• Aim of the task: Copy out each record below, exactly as given.

• Data shown:
▽
-- pv_equiv track=rewrite | github.com/rizkyputra098/Thesis-Generative-Adversial-Network-with-Xoodyak- | xoodyak_core.py | _bytes_to_words
-- ===== SOURCE A (Python) =====
-- def _bytes_to_words(data):
--     """Convert bytes to 32-bit words (little-endian)"""
--     words = []
--     for i in range(0, len(data), 4):
--         word = 0
--         for j in range(min(4, len(data) - i)):
--             word |= (data[i + j] << (8 * j))
--         words.append(word)
--     return words
-- ===== SOURCE B (Python) =====
-- def _bytes_to_words(data):
--     """Convert bytes to 32-bit words (little-endian)"""
--     words = [0] * ((len(data) + 3) // 4)
--     for i, b in enumerate(data):
--         k, j = divmod(i, 4)
--         words[k] |= b << (8 * j)
--     return words
-- ===== Notes on version B (the rewrite author's own statement) =====
-- stated objective: alternative
-- what changed: B preallocates the whole word table ((len+3)//4 zeros) and makes ONE flat pass over the bytes, scattering each byte into its word via divmod(i, 4), instead of A's nested loops that gather each word from its four bytes with per-word index arithmetic.
import Mathlib
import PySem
△
• Answer box:
-- pv_equiv track=rewrite | github.com/rizkyputra098/Thesis-Generative-Adversial-Network-with-Xoodyak- | xoodyak_core.py | _bytes_to_words
-- ===== SOURCE A (Python) =====
-- def _bytes_to_words(data):
--     """Convert bytes to 32-bit words (little-endian)"""
--     words = []
--     for i in range(0, len(data), 4):
--         word = 0
--         for j in range(min(4, len(data) - i)):
--             word |= (data[i + j] << (8 * j))
--         words.append(word)
--     return words
-- ===== SOURCE B (Python) =====
-- def _bytes_to_words(data):
--     """Convert bytes to 32-bit words (little-endian)"""
--     words = [0] * ((len(data) + 3) // 4)
--     for i, b in enumerate(data):
--         k, j = divmod(i, 4)
--         words[k] |= b << (8 * j)
--     return words
-- ===== Notes on version B (the rewrite author's own statement) =====
-- stated objective: alternative
-- what changed: B preallocates the whole word table ((len+3)//4 zeros) and makes ONE flat pass over the bytes, scattering each byte into its word via divmod(i, 4), instead of A's nested loops that gather each word from its four bytes with per-word index arithmetic.
import Mathlib
import PySem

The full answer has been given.